Your assignment
Two lines in the listing below mark the span: one contains "have hse : ¬ s ≤ e := by omega" and one contains "rw [PySem.Int.floordiv_eq_ediv_of_pos (by". Reproduce both of them and everything between, exactly.

Data extract
----

-- pv_equiv track=rewrite | github.com/aurazboev/CS550_Advanced_Operating_Systems | Project2/Validator.py | _lookup_prefix_pom
-- ===== SOURCE A (Python) =====
-- def _lookup_prefix_pom(block_hash, difficulty, hashes):
--     prefix = block_hash[:difficulty]
--     start_index = 0
--     end_index = len(hashes) - 1
--
--     while start_index <= end_index:
--         mid_index = (start_index + end_index) // 2
--         mid_value = hashes[mid_index][:difficulty]
--
--         if mid_value == prefix:
--             return mid_index
--
--         if mid_value < prefix:
--             start_index = mid_index + 1
--         else:
--             end_index = mid_index - 1
--
--     return -1
-- ===== SOURCE B (Python) =====
-- def _lookup_prefix_pom(block_hash, difficulty, hashes):
--     # Divide-and-conquer on list SEGMENTS: recurse on sublists carrying an
--     # offset, instead of A's iterative index-pair binary search.  The probed
--     # element k = (len(seg)-1)//2 of each segment is exactly A's midpoint,
--     # so the returned index is identical even with duplicate prefixes.
--     prefix = block_hash[:difficulty]
--
--     def go(offset, seg):
--         if not seg:
--             return -1
--         k = (len(seg) - 1) // 2
--         v = seg[k][:difficulty]
--         if v == prefix:
--             return offset + k
--         if v < prefix:
--             return go(offset + k + 1, seg[k + 1:])
--         return go(offset, seg[:k])
--
--     return go(0, hashes)
-- ===== Notes on version B (the rewrite author's own statement) =====
-- stated objective: alternative
-- what changed: A's iterative index-pair (start,end) binary search is replaced by divide-and-conquer recursion on list segments: a helper go(offset, seg) that probes element (len(seg)-1)//2 of the current sublist and recurses on seg[k+1:] or seg[:k], carrying the offset; the probed positions coincide with A's midpoints, so the returned index is identical even with duplicate prefixes.
import Mathlib
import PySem

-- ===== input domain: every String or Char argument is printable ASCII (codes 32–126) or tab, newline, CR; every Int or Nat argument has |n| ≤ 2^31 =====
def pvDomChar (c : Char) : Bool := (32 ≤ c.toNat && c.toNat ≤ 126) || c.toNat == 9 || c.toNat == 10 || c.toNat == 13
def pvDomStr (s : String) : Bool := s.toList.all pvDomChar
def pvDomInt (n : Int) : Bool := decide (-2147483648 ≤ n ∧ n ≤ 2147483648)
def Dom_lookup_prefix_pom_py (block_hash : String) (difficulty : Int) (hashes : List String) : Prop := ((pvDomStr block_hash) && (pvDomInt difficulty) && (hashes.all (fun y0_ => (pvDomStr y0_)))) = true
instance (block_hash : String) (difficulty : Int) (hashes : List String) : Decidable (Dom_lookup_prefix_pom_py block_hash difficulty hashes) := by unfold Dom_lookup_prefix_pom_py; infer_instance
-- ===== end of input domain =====

-- B replaces A's iterative (start,end) index-pair binary search by divide-and-conquer
-- recursion on list segments with a carried offset; same probed positions, so the same
-- index is returned (objective: alternative, not faster).

-- ===== PORT A =====
-- the while-loop of A, state (start_index, end_index); returns inside the loop on a match
def pvALoop (pfx : String) (difficulty : Int) (hashes : List String) (s e : Int) : Int :=
  if _h : s ≤ e then
    let mid := PySem.Int.floordiv (s + e) 2
    let mv := PySem.Str.slice ((PySem.List.pyGet? hashes mid).getD "") none (some difficulty)
    if mv = pfx then mid
    else if mv < pfx then pvALoop pfx difficulty hashes (mid + 1) e
    else pvALoop pfx difficulty hashes s (mid - 1)
  else -1
termination_by (e - s + 1).toNat
decreasing_by
  · have hb := PySem.Int.floordiv_two_mid_bounds _h
    omega
  · have hb := PySem.Int.floordiv_two_mid_bounds _h
    omega

def lookup_prefix_pom_py (block_hash : String) (difficulty : Int) (hashes : List String) : Int :=
  let pfx := PySem.Str.slice block_hash none (some difficulty)
  pvALoop pfx difficulty hashes 0 ((hashes.length : Int) - 1)

-- ===== PORT B =====
-- the helper go(offset, seg) from Source B: recursion on list segments
def pvBGo (pfx : String) (difficulty : Int) (offset : Int) (seg : List String) : Int :=
  if hEmp : seg.isEmpty then -1
  else
    let k := PySem.Int.floordiv ((seg.length : Int) - 1) 2
    let v := PySem.Str.slice ((PySem.List.pyGet? seg k).getD "") none (some difficulty)
    if v = pfx then offset + k
    else if v < pfx then
      pvBGo pfx difficulty (offset + k + 1) (PySem.List.slice seg (some (k + 1)) none)
    else
      pvBGo pfx difficulty offset (PySem.List.slice seg none (some k))
termination_by seg.length
decreasing_by
  · have hne : seg.length ≠ 0 := by
      simpa using hEmp
    have hk : PySem.Int.floordiv ((seg.length : Int) - 1) 2 = ((seg.length : Int) - 1) / 2 :=
      PySem.Int.floordiv_eq_ediv_of_pos (by omega)
    rw [PySem.List.slice_from seg (by omega)]
    simp only [List.length_drop]
    omega
  · have hne : seg.length ≠ 0 := by
      simpa using hEmp
    have hk : PySem.Int.floordiv ((seg.length : Int) - 1) 2 = ((seg.length : Int) - 1) / 2 :=
      PySem.Int.floordiv_eq_ediv_of_pos (by omega)
    rw [PySem.List.slice_to seg (by omega)]
    simp only [List.length_take]
    omega

def lookup_prefix_pom_py_alt (block_hash : String) (difficulty : Int) (hashes : List String) : Int :=
  let pfx := PySem.Str.slice block_hash none (some difficulty)
  pvBGo pfx difficulty 0 hashes

-- ===== PRECONDITION & SPEC =====
def Spec_lookup_prefix_pom_py (block_hash : String) (difficulty : Int) (hashes : List String) (out : Int) : Prop := out = lookup_prefix_pom_py_alt block_hash difficulty hashes
instance (block_hash : String) (difficulty : Int) (hashes : List String) (out : Int) : Decidable (Spec_lookup_prefix_pom_py block_hash difficulty hashes out) := by unfold Spec_lookup_prefix_pom_py; infer_instance

-- ===== CLAIM =====
def Claim_equal_lookup_prefix_pom_py : Prop := ∀ (block_hash : String) (difficulty : Int) (hashes : List String), Dom_lookup_prefix_pom_py block_hash difficulty hashes → Spec_lookup_prefix_pom_py block_hash difficulty hashes (lookup_prefix_pom_py block_hash difficulty hashes)

-- ===== LEMMAS AND PROOFS =====

-- A's loop on (s, e) equals B's recursion on the segment hashes[s : e+1] with offset s.
theorem pvSeg_eq (pfx : String) (difficulty : Int) (hashes : List String) :
    ∀ (n : Nat) (s e : Int), 0 ≤ s → e < (hashes.length : Int) → (e - s + 1).toNat ≤ n →
      pvALoop pfx difficulty hashes s e =
        pvBGo pfx difficulty s ((hashes.drop s.toNat).take (e + 1 - s).toNat) := by
  intro n
  induction n with
  | zero =>
    intro s e hs he hn
    have hse : ¬ s ≤ e := by omega
    rw [pvALoop.eq_def, pvBGo.eq_def]
    have hE : (e + 1 - s).toNat = 0 := by omega
    simp [hse, hE]
  | succ n ih =>
    intro s e hs he hn
    rw [pvALoop.eq_def, pvBGo.eq_def]
    by_cases hse : s ≤ e
    · have hlen : ((hashes.drop s.toNat).take (e + 1 - s).toNat).length = (e + 1 - s).toNat := by
        simp only [List.length_take, List.length_drop]
        omega
      have hNE : ((hashes.drop s.toNat).take (e + 1 - s).toNat).isEmpty = false := by
        simp [← List.length_eq_zero_iff, hlen]
        omega
      simp only [hse, dite_true, hNE, Bool.false_eq_true, dite_false, hlen]
      rw [show (((e + 1 - s).toNat : Int)) = e + 1 - s from by omega]
      rw [show PySem.Int.floordiv (s + e) 2 =
            s + PySem.Int.floordiv (e + 1 - s - 1) 2 from by
        rw [PySem.Int.floordiv_eq_ediv_of_pos (a := s + e) (by omega),
            PySem.Int.floordiv_eq_ediv_of_pos (a := e + 1 - s - 1) (by omega)]
        omega]
      generalize hK : PySem.Int.floordiv (e + 1 - s - 1) 2 = k
      have hkb : 0 ≤ k ∧ k ≤ e - s := by
        rw [PySem.Int.floordiv_eq_ediv_of_pos (by omega)] at hK
        omega
      have hget : PySem.List.pyGet? ((hashes.drop s.toNat).take (e + 1 - s).toNat) k =
          PySem.List.pyGet? hashes (s + k) := by
        rw [PySem.List.pyGet?_of_nonneg _ hkb.1, PySem.List.pyGet?_of_nonneg _ (by omega),
            List.getElem?_take_of_lt (by omega), List.getElem?_drop]
        congr 1
        omega
      rw [hget]
      set mv := PySem.Str.slice ((PySem.List.pyGet? hashes (s + k)).getD "") none (some difficulty) with hmv
      by_cases heq : mv = pfx
      · simp [heq]
      · by_cases hlt : mv < pfx
        · have hngt : ¬ pfx < mv := not_lt_of_gt hlt
          simp only [heq, hlt, if_true, if_false]
          rw [PySem.List.slice_from _ (by omega), List.drop_take, List.drop_drop]
          have hrec := ih (s + k + 1) e (by omega) he (by omega)
          rw [show ((e + 1 - s).toNat - (k + 1).toNat) = (e + 1 - (s + k + 1)).toNat from by omega,
              show (s.toNat + (k + 1).toNat) = (s + k + 1).toNat from by omega]
          exact hrec
        · simp only [heq, hlt, if_false]
          rw [PySem.List.slice_to _ (by omega), List.take_take]
          have hrec := ih s (s + k - 1) hs (by omega) (by omega)
          rw [show (min k.toNat (e + 1 - s).toNat) = (s + k - 1 + 1 - s).toNat from by omega]
          exact hrec
    · have hE : (e + 1 - s).toNat = 0 := by omega
      simp [hse, hE]

-- ===== VERDICT =====
theorem lookup_prefix_pom_py_spec : Claim_equal_lookup_prefix_pom_py := by
  intro block_hash difficulty hashes _hdom
  unfold Spec_lookup_prefix_pom_py lookup_prefix_pom_py lookup_prefix_pom_py_alt
  have h := pvSeg_eq (PySem.Str.slice block_hash none (some difficulty)) difficulty hashes
    hashes.length 0 ((hashes.length : Int) - 1) le_rfl (by omega) (by omega)
  simpa using h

----

Your solution
    have hse : ¬ s ≤ e := by omega
    rw [pvALoop.eq_def, pvBGo.eq_def]
    have hE : (e + 1 - s).toNat = 0 := by omega
    simp [hse, hE]
  | succ n ih =>
    intro s e hs he hn
    rw [pvALoop.eq_def, pvBGo.eq_def]
    by_cases hse : s ≤ e
    · have hlen : ((hashes.drop s.toNat).take (e + 1 - s).toNat).length = (e + 1 - s).toNat := by
        simp only [List.length_take, List.length_drop]
        omega
      have hNE : ((hashes.drop s.toNat).take (e + 1 - s).toNat).isEmpty = false := by
        simp [← List.length_eq_zero_iff, hlen]
        omega
      simp only [hse, dite_true, hNE, Bool.false_eq_true, dite_false, hlen]
      rw [show (((e + 1 - s).toNat : Int)) = e + 1 - s from by omega]
      rw [show PySem.Int.floordiv (s + e) 2 =
            s + PySem.Int.floordiv (e + 1 - s - 1) 2 from by
        rw [PySem.Int.floordiv_eq_ediv_of_pos (a := s + e) (by omega),
            PySem.Int.floordiv_eq_ediv_of_pos (a := e + 1 - s - 1) (by omega)]
        omega]
      generalize hK : PySem.Int.floordiv (e + 1 - s - 1) 2 = k
      have hkb : 0 ≤ k ∧ k ≤ e - s := by
        rw [PySem.Int.floordiv_eq_ediv_of_pos (by omega)] at hK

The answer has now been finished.